▶ Exercise directions: Reproduce each line from the records that holds "empty".

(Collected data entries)

--------------------

-- pv_equiv track=rewrite | github.com/tarpuh/10_all | 2_lesson/2_B.py | kelemsubsets
-- ===== SOURCE A (Python) =====
-- def kelemsubsets(L, m):
--     k = len(L)
--     M = list()
--     A = list()
--     a = 1
--     while a != 2 ** k:
--         M = list()
--         for i in range(0, len(bin(a)) - 1):
--             if bin(a)[-i] == '1':
--                 M.append(L[i - 1])
--         if len(M) == m:
--             A.append(M)
--         a += 1
--
--     return A
-- ===== SOURCE B (Python) =====
-- # Binomial (Pascal) recursion: subsets of size m in mask order are the size-m subsets of
-- # L[:-1] followed by the size-(m-1) subsets of L[:-1] each extended by L[-1].
-- # Intended difference: for m == 0 this returns [[]] (the one empty subset), where A returns [].
-- def kelemsubsets(L, m):
--     if m < 0 or m > len(L):
--         return []
--     if m == 0:
--         return [[]]
--     return kelemsubsets(L[:-1], m) + [c + [L[-1]] for c in kelemsubsets(L[:-1], m - 1)]
-- ===== Notes on version B (the rewrite author's own statement) =====
-- stated objective: faster
-- what changed: Replaces the exhaustive scan of all 2^k bitmasks (decoding each via its bin() string) with the Pascal/binomial recursion that builds only the C(k,m) subsets directly in the same mask (colex) order.
-- intended difference: For m == 0, A returns [] because its mask loop starts at 1 and never sees the empty mask, while B returns [[]] (the one size-0 subset), which is the intended answer. — e.g. on kelemsubsets([7], 0): A returns [], B returns [[]]
import Mathlib
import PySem

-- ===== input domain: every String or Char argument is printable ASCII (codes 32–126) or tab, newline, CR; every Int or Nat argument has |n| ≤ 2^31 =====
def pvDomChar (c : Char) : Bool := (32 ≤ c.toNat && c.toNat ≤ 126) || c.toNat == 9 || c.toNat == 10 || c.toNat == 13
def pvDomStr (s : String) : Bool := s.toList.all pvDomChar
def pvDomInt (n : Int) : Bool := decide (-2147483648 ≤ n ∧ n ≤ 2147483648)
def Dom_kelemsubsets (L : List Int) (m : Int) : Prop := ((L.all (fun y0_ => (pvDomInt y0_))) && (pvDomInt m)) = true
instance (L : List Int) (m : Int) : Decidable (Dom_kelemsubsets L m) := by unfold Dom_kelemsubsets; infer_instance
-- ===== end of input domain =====

-- B replaces A's scan of all 2^k bitmasks by the Pascal/binomial recursion producing only the
-- C(k,m) subsets in the same mask order (objective: faster); for m = 0 B returns [[]] where A
-- returns [] — stated as the intended difference D_ below.

-- ===== PORT A =====

-- Python's bin(n) digit part for n ≥ 1 (most-significant digit first); bin is a builtin.
def pvBinDigits (n : Nat) : List Char :=
  if h : n = 0 then [] else pvBinDigits (n / 2) ++ [if n % 2 = 1 then '1' else '0']
decreasing_by exact Nat.div_lt_self (Nat.pos_of_ne_zero h) (by omega)

-- Python bin(a) as a character list (exact for every int a; A only calls it with a ≥ 1).
def pvBin (a : Int) : List Char :=
  (if a < 0 then ['-'] else []) ++ ['0', 'b'] ++
    (if a = 0 then ['0'] else pvBinDigits a.natAbs)

-- the inner 'for i in range(0, len(bin(a)) - 1)' loop building M
def pvInnerA (a : Int) (L : List Int) : List Int :=
  (PySem.List.pyRange 0 (((pvBin a).length : Int) - 1) 1).foldl
    (fun M i =>
      if PySem.List.pyGet? (pvBin a) (-i) = some '1'
      then M ++ [(PySem.List.pyGet? L (i - 1)).getD 0]  -- L[i-1] is in range whenever the guard holds
      else M) []

-- the 'while a != 2 ** k' loop; it runs exactly 2^k - 1 times (a = 1, …, 2^k - 1)
def pvLoopA (L : List Int) (m : Int) : Nat → Int → List (List Int) → List (List Int)
  | 0, _, A => A
  | fuel + 1, a, A =>
      pvLoopA L m fuel (a + 1)
        (if ((pvInnerA a L).length : Int) = m then A ++ [pvInnerA a L] else A)

def kelemsubsets (L : List Int) (m : Int) : List (List Int) :=
  pvLoopA L m (2 ^ L.length - 1) 1 []

-- ===== PORT B =====

def kelemsubsets_alt (L : List Int) (m : Int) : List (List Int) :=
  if h1 : m < 0 ∨ (L.length : Int) < m then []
  else if h2 : m = 0 then [[]]
  else
    kelemsubsets_alt (PySem.List.slice L none (some (-1))) m ++
      (kelemsubsets_alt (PySem.List.slice L none (some (-1))) (m - 1)).map
        (fun c => c ++ [(PySem.List.pyGet? L (-1)).getD 0])  -- L ≠ [] here (1 ≤ m ≤ len L), so L[-1] is in range
termination_by L.length
decreasing_by
  all_goals
    simp only [PySem.List.slice_to_neg_one, List.length_dropLast]
    push_neg at h1
    omega

-- ===== PRECONDITION & SPEC =====

-- For m == 0, A returns [] (its mask loop starts at 1, so the empty mask is never produced),
-- while B returns [[]], the one size-0 subset, which is the intended answer.
def D_kelemsubsets (L : List Int) (m : Int) : Prop := m = 0
instance (L : List Int) (m : Int) : Decidable (D_kelemsubsets L m) := by unfold D_kelemsubsets; infer_instance

def Spec_kelemsubsets (L : List Int) (m : Int) (out : List (List Int)) : Prop :=
  ¬ D_kelemsubsets L m → out = kelemsubsets_alt L m
instance (L : List Int) (m : Int) (out : List (List Int)) : Decidable (Spec_kelemsubsets L m out) := by
  unfold Spec_kelemsubsets; infer_instance

def pvDiffWitness_kelemsubsets : List Int × Int := ([7], 0)
def pvDiffWitnessOut_kelemsubsets : (List (List Int)) × (List (List Int)) := ([], [[]])

-- ===== CLAIM (what is proved, stated in full; the proofs are below) =====
def Claim_unchanged_kelemsubsets : Prop :=
  ∀ (L : List Int) (m : Int), Dom_kelemsubsets L m → Spec_kelemsubsets L m (kelemsubsets L m)
def Claim_changed_kelemsubsets : Prop :=
  Dom_kelemsubsets (pvDiffWitness_kelemsubsets.1) (pvDiffWitness_kelemsubsets.2) ∧
  D_kelemsubsets (pvDiffWitness_kelemsubsets.1) (pvDiffWitness_kelemsubsets.2) ∧
  kelemsubsets (pvDiffWitness_kelemsubsets.1) (pvDiffWitness_kelemsubsets.2) = pvDiffWitnessOut_kelemsubsets.1 ∧
  kelemsubsets_alt (pvDiffWitness_kelemsubsets.1) (pvDiffWitness_kelemsubsets.2) = pvDiffWitnessOut_kelemsubsets.2 ∧
  pvDiffWitnessOut_kelemsubsets.1 ≠ pvDiffWitnessOut_kelemsubsets.2
def Claim_exact_kelemsubsets : Prop :=
  ∀ (L : List Int) (m : Int), Dom_kelemsubsets L m → D_kelemsubsets L m →
    kelemsubsets L m ≠ kelemsubsets_alt L m

-- ===== LEMMAS AND PROOFS =====

-- decode a L = the sublist of L selected by the set bits of a (bit j ↦ L[j]), little-endian
def decode : Nat → List Int → List Int
  | _, [] => []
  | n, y :: ys => (if n % 2 = 1 then [y] else []) ++ decode (n / 2) ys

-- the common value: all masks 0 … 2^k-1 decoded, filtered to length m
def Fm (L : List Int) (m : Int) : List (List Int) :=
  ((List.range (2 ^ L.length)).map (fun a => decode a L)).filter
    (fun M => decide ((M.length : Int) = m))

theorem decode_zero (L : List Int) : decode 0 L = [] := by
  induction L with
  | nil => rfl
  | cons y ys ih => simp [decode, ih]

theorem decode_length_le (n : Nat) (L : List Int) : (decode n L).length ≤ L.length := by
  induction L generalizing n with
  | nil => simp [decode]
  | cons y ys ih =>
      simp only [decode, List.length_append, List.length_cons]
      have := ih (n / 2)
      split <;> simp <;> omega

theorem decode_eq_nil_iff (L : List Int) (n : Nat) (h : n < 2 ^ L.length) :
    decode n L = [] ↔ n = 0 := by
  induction L generalizing n with
  | nil =>
      simp only [List.length_nil, pow_zero] at h
      have : n = 0 := by omega
      subst this; simp [decode]
  | cons y ys ih =>
      have h2 : n / 2 < 2 ^ ys.length := by
        simp only [List.length_cons, pow_succ] at h; omega
      simp only [decode, List.append_eq_nil_iff, ih _ h2]
      constructor
      · rintro ⟨h1, h2⟩
        split at h1 <;> simp_all <;> omega
      · rintro rfl; simp

theorem decode_two_pow_add (L : List Int) (b : Nat) (hb : b < 2 ^ L.length) :
    decode (2 ^ L.length + b) L = decode b L := by
  induction L generalizing b with
  | nil =>
      simp only [List.length_nil, pow_zero] at hb ⊢
      interval_cases b
      rfl
  | cons y ys ih =>
      have hlen : (y :: ys).length = ys.length + 1 := rfl
      rw [hlen] at hb ⊢
      have hmod : (2 ^ (ys.length + 1) + b) % 2 = b % 2 := by
        have : 2 ^ (ys.length + 1) % 2 = 0 := by simp [pow_succ]
        omega
      have hdiv : (2 ^ (ys.length + 1) + b) / 2 = 2 ^ ys.length + b / 2 := by
        rw [pow_succ]; omega
      have hb2 : b / 2 < 2 ^ ys.length := by
        rw [pow_succ] at hb; omega
      simp only [decode, hmod, hdiv, ih _ hb2]

theorem decode_append (L : List Int) (x : Int) (n : Nat) :
    decode n (L ++ [x]) = decode n L ++ (if (n / 2 ^ L.length) % 2 = 1 then [x] else []) := by
  induction L generalizing n with
  | nil => simp [decode]
  | cons y ys ih =>
      have h2 : n / 2 / 2 ^ ys.length = n / 2 ^ (ys.length + 1) := by
        rw [Nat.div_div_eq_div_mul, pow_succ, Nat.mul_comm]
      simp only [List.cons_append, decode, ih (n / 2), List.length_cons, List.append_assoc, h2]
      rfl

--------------------

▶ Result:
-- # Intended difference: for m == 0 this returns [[]] (the one empty subset), where A returns [].
-- intended difference: For m == 0, A returns [] because its mask loop starts at 1 and never sees the empty mask, while B returns [[]] (the one size-0 subset), which is the intended answer. — e.g. on kelemsubsets([7], 0): A returns [], B returns [[]]
-- For m == 0, A returns [] (its mask loop starts at 1, so the empty mask is never produced),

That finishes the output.